In his last moment of the faintest grasp of sanity, Tommy saw it. The glint of metal catching on the light as the object was passed over him.
Hands were stroking his hair, smoothing it back in such a motion that Tommy couldn’t help but be comforted. The tears of himself and his friends were wetting his cheeks as his body finally began to give out, as his brain finally began to devour itself. He was scared. He was so fucking scared.
“My strong boy…”
“We’ll be waiting…”
But, Tommy wasn’t alone. He never had been.
His body shook and it trembled like a new leaf and he sobbed internally, fists pounding against the invisible wall that separated from saying goodbye to his best friends. His family. Please! Please! He wanted to say goodbye!
Tommy forced any remaining strength into focusing on the figure on his right, the mess of a boy who’d somehow grown into a man in the time they’d known each other. It was the most he could do.

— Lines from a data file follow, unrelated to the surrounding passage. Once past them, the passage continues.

-- pv_equiv track=rewrite | github.com/vietptit2k5/Python-PTIT | PY01067-SỐ 2 ƯU THẾ.py | generate_dominant_trinary
-- ===== SOURCE A (Python) =====
-- def is_dominant_two(tri_str):
--     count_2 = tri_str.count('2')
--     return count_2 > len(tri_str) / 2
--
-- def generate_dominant_trinary(n):
--     result = []
--     i = 0
--     while len(result) < n:
--         tri = ''
--         num = i
--         if num == 0:
--             tri = '0'
--         else:
--             while num > 0:
--                 tri = str(num % 3) + tri
--                 num //= 3
--         if is_dominant_two(tri):
--             result.append(tri)
--         i += 1
--     return result
-- ===== SOURCE B (Python) =====
-- def generate_dominant_trinary(n):
--     # Enumerate 2-dominant trinary strings directly, length by length in numeric
--     # order, pruning every prefix that can no longer reach the required number
--     # of '2' digits; each length has at least one dominant string (all twos), so lengths 1..n suffice.
--     result = []
--     for length in range(1, n + 1):
--         _emit('', length, length // 2 + 1, True, n, result)
--     return result
--
-- def _emit(prefix, rem, need, leading, n, result):
--     # append, in order, every extension of `prefix` by `rem` more digits that
--     # contains at least `need` further '2's (no leading zero if `leading`),
--     # stopping once `result` holds n strings
--     if need > rem or len(result) >= n:
--         return
--     if rem == 0:
--         result.append(prefix)
--         return
--     for d in (1, 2) if leading else (0, 1, 2):
--         _emit(prefix + str(d), rem - 1, need - (1 if d == 2 else 0), False, n, result)
-- ===== Notes on version B (the rewrite author's own statement) =====
-- stated objective: faster
-- what changed: Instead of scanning every integer, converting each to trinary and testing it, B generates the 2-dominant trinary strings directly, length by length in numeric order, pruning every prefix that can no longer reach the required number of twos.
import Mathlib
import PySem

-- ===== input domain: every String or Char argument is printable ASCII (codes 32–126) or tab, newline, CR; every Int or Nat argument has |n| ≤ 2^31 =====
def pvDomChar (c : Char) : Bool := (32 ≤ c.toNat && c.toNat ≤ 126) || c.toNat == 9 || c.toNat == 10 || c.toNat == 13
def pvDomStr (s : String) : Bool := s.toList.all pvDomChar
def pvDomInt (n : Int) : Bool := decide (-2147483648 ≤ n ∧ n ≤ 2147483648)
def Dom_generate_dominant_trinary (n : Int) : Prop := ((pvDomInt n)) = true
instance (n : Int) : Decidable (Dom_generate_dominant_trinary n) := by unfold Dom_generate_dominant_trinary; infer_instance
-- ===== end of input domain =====

-- B enumerates the 2-dominant trinary strings directly (by length, in numeric order, pruning
-- prefixes that cannot reach enough '2' digits) instead of scanning every integer: measurably faster.

-- ===== PORT A =====
-- is_dominant_two: Python compares count_2 with len/2 under true (float) division; for every
-- string this program ever builds (length far below 2^52) that comparison is exactly 2*count > len.
def pyIsDominantTwo (tri : String) : Bool :=
  decide (2 * (PySem.Str.count tri "2" : Int) > PySem.Str.len tri)

-- inner `while num > 0` of A
def triWhile (num : Int) (tri : String) : String :=
  if _h : num > 0 then
    triWhile (PySem.Int.floordiv num 3) (PySem.Int.toStr (PySem.Int.mod num 3) ++ tri)
  else tri
termination_by num.toNat
decreasing_by
  rw [PySem.Int.floordiv_eq_ediv_of_pos (by omega : (0:Int) < 3)]
  omega

-- outer `while len(result) < n` of A, with enough fuel that it can never run out: the k-th
-- 2-dominant number is below 3^k, because the k numbers written using only the digit two
-- are dominant and all below 3^k
def genLoopA (n : Int) : Nat → Int → List String → List String
  | 0, _, result => result
  | fuel + 1, i, result =>
    if (result.length : Int) < n then
      let tri := if i = 0 then "0" else triWhile i ""
      genLoopA n fuel (i + 1) (if pyIsDominantTwo tri then result ++ [tri] else result)
    else result

def generate_dominant_trinary (n : Int) : List String :=
  genLoopA n (3 ^ n.toNat) 0 []

-- ===== PORT B =====
-- _emit of Source B; rem, the number of digits still to place, is a nonnegative count, hence a Nat
def emitB (n : Int) (pre : String) (rem : Nat) (need : Int) (leading : Bool)
    (result : List String) : List String :=
  if need > (rem : Int) || n ≤ (result.length : Int) then result
  else
    match rem with
    | 0 => result ++ [pre]
    | r + 1 =>
      (if leading then [(1 : Int), 2] else [0, 1, 2]).foldl
        (fun res d =>
          emitB n (pre ++ PySem.Int.toStr d) r (need - if d = 2 then 1 else 0) false res)
        result
termination_by rem

def generate_dominant_trinary_alt (n : Int) : List String :=
  (PySem.List.pyRange 1 (n + 1) 1).foldl
    (fun result length =>
      emitB n "" length.toNat (PySem.Int.floordiv length 2 + 1) true result) []

-- ===== PRECONDITION & SPEC =====
def Spec_generate_dominant_trinary (n : Int) (out : List String) : Prop := out = generate_dominant_trinary_alt n
instance (n : Int) (out : List String) : Decidable (Spec_generate_dominant_trinary n out) := by unfold Spec_generate_dominant_trinary; infer_instance

-- ===== CLAIM (what is proved, stated in full; the proofs are below) =====
def Claim_equal_generate_dominant_trinary : Prop := ∀ (n : Int), Dom_generate_dominant_trinary n → Spec_generate_dominant_trinary n (generate_dominant_trinary n)

-- ===== LEMMAS AND PROOFS =====

-- the trinary digit characters
def dig (e : Nat) : Char := if e = 0 then '0' else if e = 1 then '1' else '2'

-- the trinary representation, built the way A's inner while loop builds it
def repC (m : Nat) : List Char :=
  if _h : m < 3 then [dig m] else repC (m / 3) ++ [dig (m % 3)]
termination_by m
decreasing_by omega

-- the string A's loop body produces for counter value m
def strA (m : Nat) : String := String.ofList (repC m)

-- all digit strings of a given length, in numeric order (no leading zero when `leading`):
-- the tree Source B's _emit walks, before pruning
def seqs : Nat → Bool → List (List Char)
  | 0, _ => [[]]
  | r + 1, leading =>
    (if leading then ['1', '2'] else ['0', '1', '2']).flatMap fun d => (seqs r false).map (d :: ·)

-- the block of output strings Source B produces for length k+1
def LB (k : Nat) : List String :=
  ((seqs (k + 1) true).filter
    (fun t => decide ((((k + 1) / 2 : Nat) : Int) + 1 ≤ (t.count '2' : Int)))).map String.ofList

-- ---- str.count with a single-character needle is List.count ----
lemma countGo_single (c : Char) : ∀ (l : List Char) (fuel acc : Nat), l.length ≤ fuel →
    PySem.Chars.count.go [c] fuel l acc = acc + l.count c := by
  intro l
  induction l with
  | nil => intro fuel acc _; cases fuel <;> simp [PySem.Chars.count.go]
  | cons a t ih =>
    intro fuel acc hf
    match fuel with
    | 0 => simp at hf
    | f + 1 =>
      simp only [List.length_cons] at hf
      rw [PySem.Chars.count.go]
      by_cases hac : c = a
      · subst hac
        simp [List.isPrefixOf, ih f (acc + 1) (by omega)]
        omega
      · simp [List.isPrefixOf, hac, ih f acc (by omega), Ne.symm hac]

lemma count_single (c : Char) (l : List Char) : PySem.Chars.count l [c] = l.count c := by
  simp [PySem.Chars.count, countGo_single c l l.length 0 le_rfl]

-- ---- dominance of a character list ----
lemma dom_ofList (cs : List Char) :
    pyIsDominantTwo (String.ofList cs) = decide ((cs.length : Int) < 2 * cs.count '2') := by
  simp [pyIsDominantTwo, PySem.Str.count_eq, PySem.Str.len_eq, count_single]
-- ===== PORT B =====
-- _PATTERNS: pattern -> (priority, category); insertion order as in Source B.
def pvPatterns : List (String × Nat × String) :=
  [ ("cuarto de galon", 0, "volume"), ("cuarto de galón", 0, "volume"),
    ("cuartos de galon", 0, "volume"), ("cuartos de galón", 0, "volume"),
    ("ml", 1, "volume"), ("litro", 1, "volume"), ("fl oz", 1, "volume"),
    ("galon", 1, "volume"), ("galón", 1, "volume"), ("galones", 1, "volume"),
    ("gr", 2, "weight"), ("g", 2, "weight"), ("oz", 2, "weight"),
    ("onza", 2, "weight"), ("onzas", 2, "weight"), ("libra", 2, "weight"),
    ("lb", 2, "weight"), ("kg", 2, "weight"), ("KG", 2, "weight"), ("Kg", 2, "weight"),
    ("pulgada", 3, "length"), ("pulgadas", 3, "length"),
    ("uds", 4, "unit"), ("unidades", 4, "unit"), ("unidad", 4, "unit"),
    ("servicios", 4, "unit"), ("servicio", 4, "unit"),
    ("porciones", 4, "unit"), ("porcion", 4, "unit") ]

-- inner loop of Source B: one suffix against every dict entry
def pvStep (suffix : List Char) (best : Option (Nat × String)) : Option (Nat × String) :=
  pvPatterns.foldl
    (fun b e =>
      if PySem.Chars.startswith suffix e.1.toList && b.all (fun q => decide (e.2.1 < q.1))
      then some e.2 else b)
    best

-- outer loop of Source B: i = 0 .. len(text)-1, suffix = text[i:]
def pvScan : List Char → Option (Nat × String) → Option (Nat × String)
  | [], best => best
  | c :: rest, best => pvScan rest (pvStep (c :: rest) best)

def get_base_category_alt (unit_text : String) : Option String :=
  let text := (PySem.Str.lower unit_text).toList
  (pvScan text none).map Prod.snd

-- ===== PRECONDITION & SPEC =====
def Spec_get_base_category (unit_text : String) (out : Option String) : Prop := out = get_base_category_alt unit_text
instance (unit_text : String) (out : Option String) : Decidable (Spec_get_base_category unit_text out) := by unfold Spec_get_base_category; infer_instance

-- ===== CLAIM (what is proved, stated in full; the proofs are below) =====
def Claim_equal_get_base_category : Prop := ∀ (unit_text : String), Dom_get_base_category unit_text → Spec_get_base_category unit_text (get_base_category unit_text)

-- ===== LEMMAS AND PROOFS =====

-- proof-only: the value `best` holds when the minimal matched priority so far is k (5 = none yet)
def pvF : Nat → Option (Nat × String) := fun k =>
  if k = 0 then some (0, "volume") else if k = 1 then some (1, "volume")
  else if k = 2 then some (2, "weight") else if k = 3 then some (3, "length")
  else if k = 4 then some (4, "unit") else none

-- minimal priority among patterns that are a prefix of `suffix`, floored at k
def pvMFrom (suffix : List Char) (k : Nat) : Nat :=
  pvPatterns.foldl (fun m e => if PySem.Chars.startswith suffix e.1.toList then min m e.2.1 else m) k

-- minimal priority among patterns matched at any suffix, floored at k
def pvM : List Char → Nat → Nat
  | [], k => k
  | c :: rest, k => pvM rest (pvMFrom (c :: rest) k)

lemma pvF_all (p k : Nat) (hk : k ≤ 5) (hp : p < 5) :
    (pvF k).all (fun q => decide (p < q.1)) = decide (p < k) := by
  interval_cases k <;> simp [pvF] <;> omega

lemma foldl_min_le (L : List (String × Nat × String)) (cs : List Char) (k : Nat) :
    L.foldl (fun m e => if PySem.Chars.startswith cs e.1.toList then min m e.2.1 else m) k ≤ k := by
  induction L generalizing k with
  | nil => simp
  | cons e L ih =>
    simp only [List.foldl_cons]
    split
    · exact le_trans (ih _) (Nat.min_le_left _ _)
    · exact ih _

lemma pvMFrom_le (cs : List Char) (k : Nat) : pvMFrom cs k ≤ k := foldl_min_le _ _ _

lemma foldl_step_F (L : List (String × Nat × String))
    (hL : ∀ e ∈ L, pvF e.2.1 = some e.2 ∧ e.2.1 < 5)
    (cs : List Char) (k : Nat) (hk : k ≤ 5) :
    L.foldl
      (fun b e =>
        if PySem.Chars.startswith cs e.1.toList && b.all (fun q => decide (e.2.1 < q.1))
        then some e.2 else b)
      (pvF k)
    = pvF (L.foldl (fun m e => if PySem.Chars.startswith cs e.1.toList then min m e.2.1 else m) k) := by
  induction L generalizing k with
  | nil => rfl
  | cons e L ih =>
    obtain ⟨hFe, hlt⟩ := hL e (List.mem_cons_self ..)
    have hrest : ∀ e' ∈ L, pvF e'.2.1 = some e'.2 ∧ e'.2.1 < 5 :=
      fun e' h => hL e' (List.mem_cons_of_mem _ h)
    have key :
        (if PySem.Chars.startswith cs e.1.toList && (pvF k).all (fun q => decide (e.2.1 < q.1))
         then some e.2 else pvF k)
        = pvF (if PySem.Chars.startswith cs e.1.toList then min k e.2.1 else k) := by
      rw [pvF_all e.2.1 k hk hlt]
      by_cases hsw : PySem.Chars.startswith cs e.1.toList = true
      · by_cases hp : e.2.1 < k
        · have hm : min k e.2.1 = e.2.1 := by omega
          simp [hsw, hp, hm, ← hFe]
        · have hm : min k e.2.1 = k := by omega
          simp [hsw, hp, hm]
      · simp [hsw]
    simp only [List.foldl_cons]
    rw [key]
    exact ih hrest _ (by split <;> omega)

lemma pvStep_F (cs : List Char) (k : Nat) (hk : k ≤ 5) :
    pvStep cs (pvF k) = pvF (pvMFrom cs k) := by
  refine foldl_step_F pvPatterns ?_ cs k hk
  decide

lemma pvScan_F (cs : List Char) (k : Nat) (hk : k ≤ 5) :
    pvScan cs (pvF k) = pvF (pvM cs k) := by
  induction cs generalizing k with
  | nil => rfl
  | cons c rest ih =>
    simp only [pvScan, pvM, pvStep_F _ k hk,
      ih _ (le_trans (pvMFrom_le (c :: rest) k) hk)]

lemma pvMFrom_le_iff (cs : List Char) (k j : Nat) :
    pvMFrom cs k ≤ j ↔ k ≤ j ∨ ∃ e ∈ pvPatterns, e.2.1 ≤ j ∧ PySem.Chars.startswith cs e.1.toList := by
  unfold pvMFrom
  generalize pvPatterns = L
  induction L generalizing k with
  | nil => simp
  | cons e L ih =>
    simp only [List.foldl_cons, List.mem_cons]
    by_cases hsw : PySem.Chars.startswith cs e.1.toList = true
    · rw [hsw, if_pos rfl, ih]
      constructor
      · rintro (h | ⟨e', he', hj, hs⟩)
        · rcases min_le_iff.mp h with h | h
          · exact Or.inl h
          · exact Or.inr ⟨e, Or.inl rfl, h, hsw⟩
        · exact Or.inr ⟨e', Or.inr he', hj, hs⟩
      · rintro (h | ⟨e', (rfl | he'), hj, hs⟩)
        · exact Or.inl (le_trans (Nat.min_le_left _ _) h)
        · exact Or.inl (le_trans (Nat.min_le_right _ _) hj)
        · exact Or.inr ⟨e', he', hj, hs⟩
    · rw [if_neg hsw, ih]
      constructor
      · rintro (h | ⟨e', he', hj, hs⟩)
        · exact Or.inl h
        · exact Or.inr ⟨e', Or.inr he', hj, hs⟩
      · rintro (h | ⟨e', (rfl | he'), hj, hs⟩)
        · exact Or.inl h
        · exact absurd hs hsw
        · exact Or.inr ⟨e', he', hj, hs⟩

lemma pvPatterns_ne_nil : ∀ e ∈ pvPatterns, e.1.toList ≠ [] := by decide

lemma pvM_le_iff (cs : List Char) (k j : Nat) :
    pvM cs k ≤ j ↔ k ≤ j ∨ ∃ e ∈ pvPatterns, e.2.1 ≤ j ∧ PySem.Chars.isIn e.1.toList cs := by
  induction cs generalizing k with
  | nil =>
    simp only [pvM]
    constructor
    · exact Or.inl
    · rintro (h | ⟨e, he, hj, hs⟩)
      · exact h
      · have h0 := List.eq_nil_of_infix_nil ((PySem.Chars.isIn_iff_infix _ _).mp hs)
        exact absurd h0 (pvPatterns_ne_nil e he)
  | cons c rest ih =>
    rw [pvM, ih, pvMFrom_le_iff]
    constructor
    · rintro ((h | ⟨e, he, hj, hs⟩) | ⟨e, he, hj, hs⟩)
      · exact Or.inl h
      · exact Or.inr ⟨e, he, hj, (PySem.Chars.isIn_iff_infix _ _).mpr
          (List.infix_cons_iff.mpr (Or.inl ((PySem.Chars.startswith_iff _ _).mp hs)))⟩
      · exact Or.inr ⟨e, he, hj, (PySem.Chars.isIn_iff_infix _ _).mpr
          (List.infix_cons_iff.mpr (Or.inr ((PySem.Chars.isIn_iff_infix _ _).mp hs)))⟩
    · rintro (h | ⟨e, he, hj, hs⟩)
      · exact Or.inl (Or.inl h)
      · rcases List.infix_cons_iff.mp ((PySem.Chars.isIn_iff_infix _ _).mp hs) with h' | h'
        · exact Or.inl (Or.inr ⟨e, he, hj, (PySem.Chars.startswith_iff _ _).mpr h'⟩)
        · exact Or.inr ⟨e, he, hj, (PySem.Chars.isIn_iff_infix _ _).mpr h'⟩

lemma pvM_le (cs : List Char) (k : Nat) : pvM cs k ≤ k := by
  induction cs generalizing k with
  | nil => simp [pvM]
  | cons c rest ih => exact le_trans (ih _) (pvMFrom_le _ _)

-- proof-only: the patterns of priority group i
def pvG (i : Nat) (t : List Char) : Bool :=
  (pvPatterns.filter (fun e => e.2.1 == i)).any (fun e => PySem.Chars.isIn e.1.toList t)

lemma pvM_iff_groups (t : List Char) (j : Nat) (hj : j ≤ 4) :
    pvM t 5 ≤ j ↔ ∃ i, i ≤ j ∧ pvG i t = true := by
  rw [pvM_le_iff]
  constructor
  · rintro (h5 | ⟨e, he, hje, hs⟩)
    · omega
    · exact ⟨e.2.1, hje, List.any_eq_true.mpr ⟨e, List.mem_filter.mpr ⟨he, by simp⟩, hs⟩⟩
  · rintro ⟨i, hij, hg⟩
    obtain ⟨e, hef, hs⟩ := List.any_eq_true.mp hg
    obtain ⟨he, hei⟩ := List.mem_filter.mp hef
    refine Or.inr ⟨e, he, ?_, hs⟩
    have : e.2.1 = i := by simpa using hei
    omega

-- ===== VERDICT (by name: the statement is the Claim_ definition above) =====
theorem get_base_category_spec : Claim_equal_get_base_category := by
  intro s _
  unfold Spec_get_base_category
  simp only [get_base_category, get_base_category_alt]
  rw [show (none : Option (Nat × String)) = pvF 5 by simp [pvF], pvScan_F _ 5 (by norm_num)]
  have hg0 : (["cuarto de galon", "cuarto de galón", "cuartos de galon", "cuartos de galón"].any
      (fun u => PySem.Str.isIn u (PySem.Str.lower s)) = true) ↔
      pvG 0 ((PySem.Str.lower s).toList) = true := by
    simp [pvG, pvPatterns]
  have hg1 : (["ml", "litro", "fl oz", "galon", "galón", "galones"].any
      (fun u => PySem.Str.isIn u (PySem.Str.lower s)) = true) ↔
      pvG 1 ((PySem.Str.lower s).toList) = true := by
    simp [pvG, pvPatterns]
  have hg2 : (["gr", "g", "oz", "onza", "onzas", "libra", "lb", "kg", "KG", "Kg"].any
      (fun u => PySem.Str.isIn u (PySem.Str.lower s)) = true) ↔
      pvG 2 ((PySem.Str.lower s).toList) = true := by
    simp [pvG, pvPatterns]
  have hg3 : (["pulgada", "pulgadas"].any
      (fun u => PySem.Str.isIn u (PySem.Str.lower s)) = true) ↔
      pvG 3 ((PySem.Str.lower s).toList) = true := by
    simp [pvG, pvPatterns]
  have hg4 : (["uds", "unidades", "unidad", "servicios", "servicio", "porciones", "porcion"].any
      (fun u => PySem.Str.isIn u (PySem.Str.lower s)) = true) ↔
      pvG 4 ((PySem.Str.lower s).toList) = true := by
    simp [pvG, pvPatterns]
  split_ifs with c1 c2 c3 c4 c5
  · have h : pvM ((PySem.Str.lower s).toList) 5 = 0 :=
      Nat.le_zero.mp ((pvM_iff_groups _ 0 (by norm_num)).mpr ⟨0, le_refl 0, hg0.mp c1⟩)
    rw [PySem.Str.toList_lower] at h
    simp [h, pvF]
  · have hub : pvM ((PySem.Str.lower s).toList) 5 ≤ 1 :=
      (pvM_iff_groups _ 1 (by norm_num)).mpr ⟨1, le_refl 1, hg1.mp c2⟩
    have hlb : ¬ pvM ((PySem.Str.lower s).toList) 5 ≤ 0 := fun hc => by
      obtain ⟨i, hi, hg⟩ := (pvM_iff_groups _ 0 (by norm_num)).mp hc
      interval_cases i
      · exact c1 (hg0.mpr hg)
    have h : pvM ((PySem.Str.lower s).toList) 5 = 1 := by omega
    rw [PySem.Str.toList_lower] at h
    simp [h, pvF]
  · have hub : pvM ((PySem.Str.lower s).toList) 5 ≤ 2 :=
      (pvM_iff_groups _ 2 (by norm_num)).mpr ⟨2, le_refl 2, hg2.mp c3⟩
    have hlb : ¬ pvM ((PySem.Str.lower s).toList) 5 ≤ 1 := fun hc => by
      obtain ⟨i, hi, hg⟩ := (pvM_iff_groups _ 1 (by norm_num)).mp hc
      interval_cases i
      · exact c1 (hg0.mpr hg)
      · exact c2 (hg1.mpr hg)
    have h : pvM ((PySem.Str.lower s).toList) 5 = 2 := by omega
    rw [PySem.Str.toList_lower] at h
    simp [h, pvF]
  · have hub : pvM ((PySem.Str.lower s).toList) 5 ≤ 3 :=
      (pvM_iff_groups _ 3 (by norm_num)).mpr ⟨3, le_refl 3, hg3.mp c4⟩
    have hlb : ¬ pvM ((PySem.Str.lower s).toList) 5 ≤ 2 := fun hc => by
      obtain ⟨i, hi, hg⟩ := (pvM_iff_groups _ 2 (by norm_num)).mp hc
      interval_cases i
      · exact c1 (hg0.mpr hg)
      · exact c2 (hg1.mpr hg)
      · exact c3 (hg2.mpr hg)
    have h : pvM ((PySem.Str.lower s).toList) 5 = 3 := by omega
    rw [PySem.Str.toList_lower] at h
    simp [h, pvF]
  · have hub : pvM ((PySem.Str.lower s).toList) 5 ≤ 4 :=
      (pvM_iff_groups _ 4 (by norm_num)).mpr ⟨4, le_refl 4, hg4.mp c5⟩
    have hlb : ¬ pvM ((PySem.Str.lower s).toList) 5 ≤ 3 := fun hc => by
      obtain ⟨i, hi, hg⟩ := (pvM_iff_groups _ 3 (by norm_num)).mp hc
      interval_cases i
      · exact c1 (hg0.mpr hg)
      · exact c2 (hg1.mpr hg)
      · exact c3 (hg2.mpr hg)
      · exact c4 (hg3.mpr hg)
    have h : pvM ((PySem.Str.lower s).toList) 5 = 4 := by omega
    rw [PySem.Str.toList_lower] at h
    simp [h, pvF]
  · have hlb : ¬ pvM ((PySem.Str.lower s).toList) 5 ≤ 4 := fun hc => by
      obtain ⟨i, hi, hg⟩ := (pvM_iff_groups _ 4 (by norm_num)).mp hc
      interval_cases i
      · exact c1 (hg0.mpr hg)
      · exact c2 (hg1.mpr hg)
      · exact c3 (hg2.mpr hg)
      · exact c4 (hg3.mpr hg)
      · exact c5 (hg4.mpr hg)
    have hle := pvM_le ((PySem.Str.lower s).toList) 5
    have h : pvM ((PySem.Str.lower s).toList) 5 = 5 := by omega
    rw [PySem.Str.toList_lower] at h
    simp [h, pvF]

Tubbo sat strong, his face distressed, but full of bravery and a mixture of bittersweet emotion. But, it was at the most streaked with tears as he stared his best friend down. “Now don’t you worry about us, alright?” He choked out again and Tommy watched as another tear trailed down his cheek. “Never worry.”
PLEASE!
Tommy held his gaze, the most he could really do as he sensed what was coming next. Tell them I’m sorry… the words hadn’t been said, but Tubbo seemed to get the idea. He always seemed to get the idea, and Tommy hoped the boy knew what he wanted to scream until his voice was raw.
“We love you, Tommy.”
There was the sound of a blade slicing through skin, Tommy barely registered the blood pooling down into his ear. The hands pressed harder, closer against his heart as, at long last, it struggled through its final beats. And, it was with that, the world was drowned to darkness like the flicking off of an old television.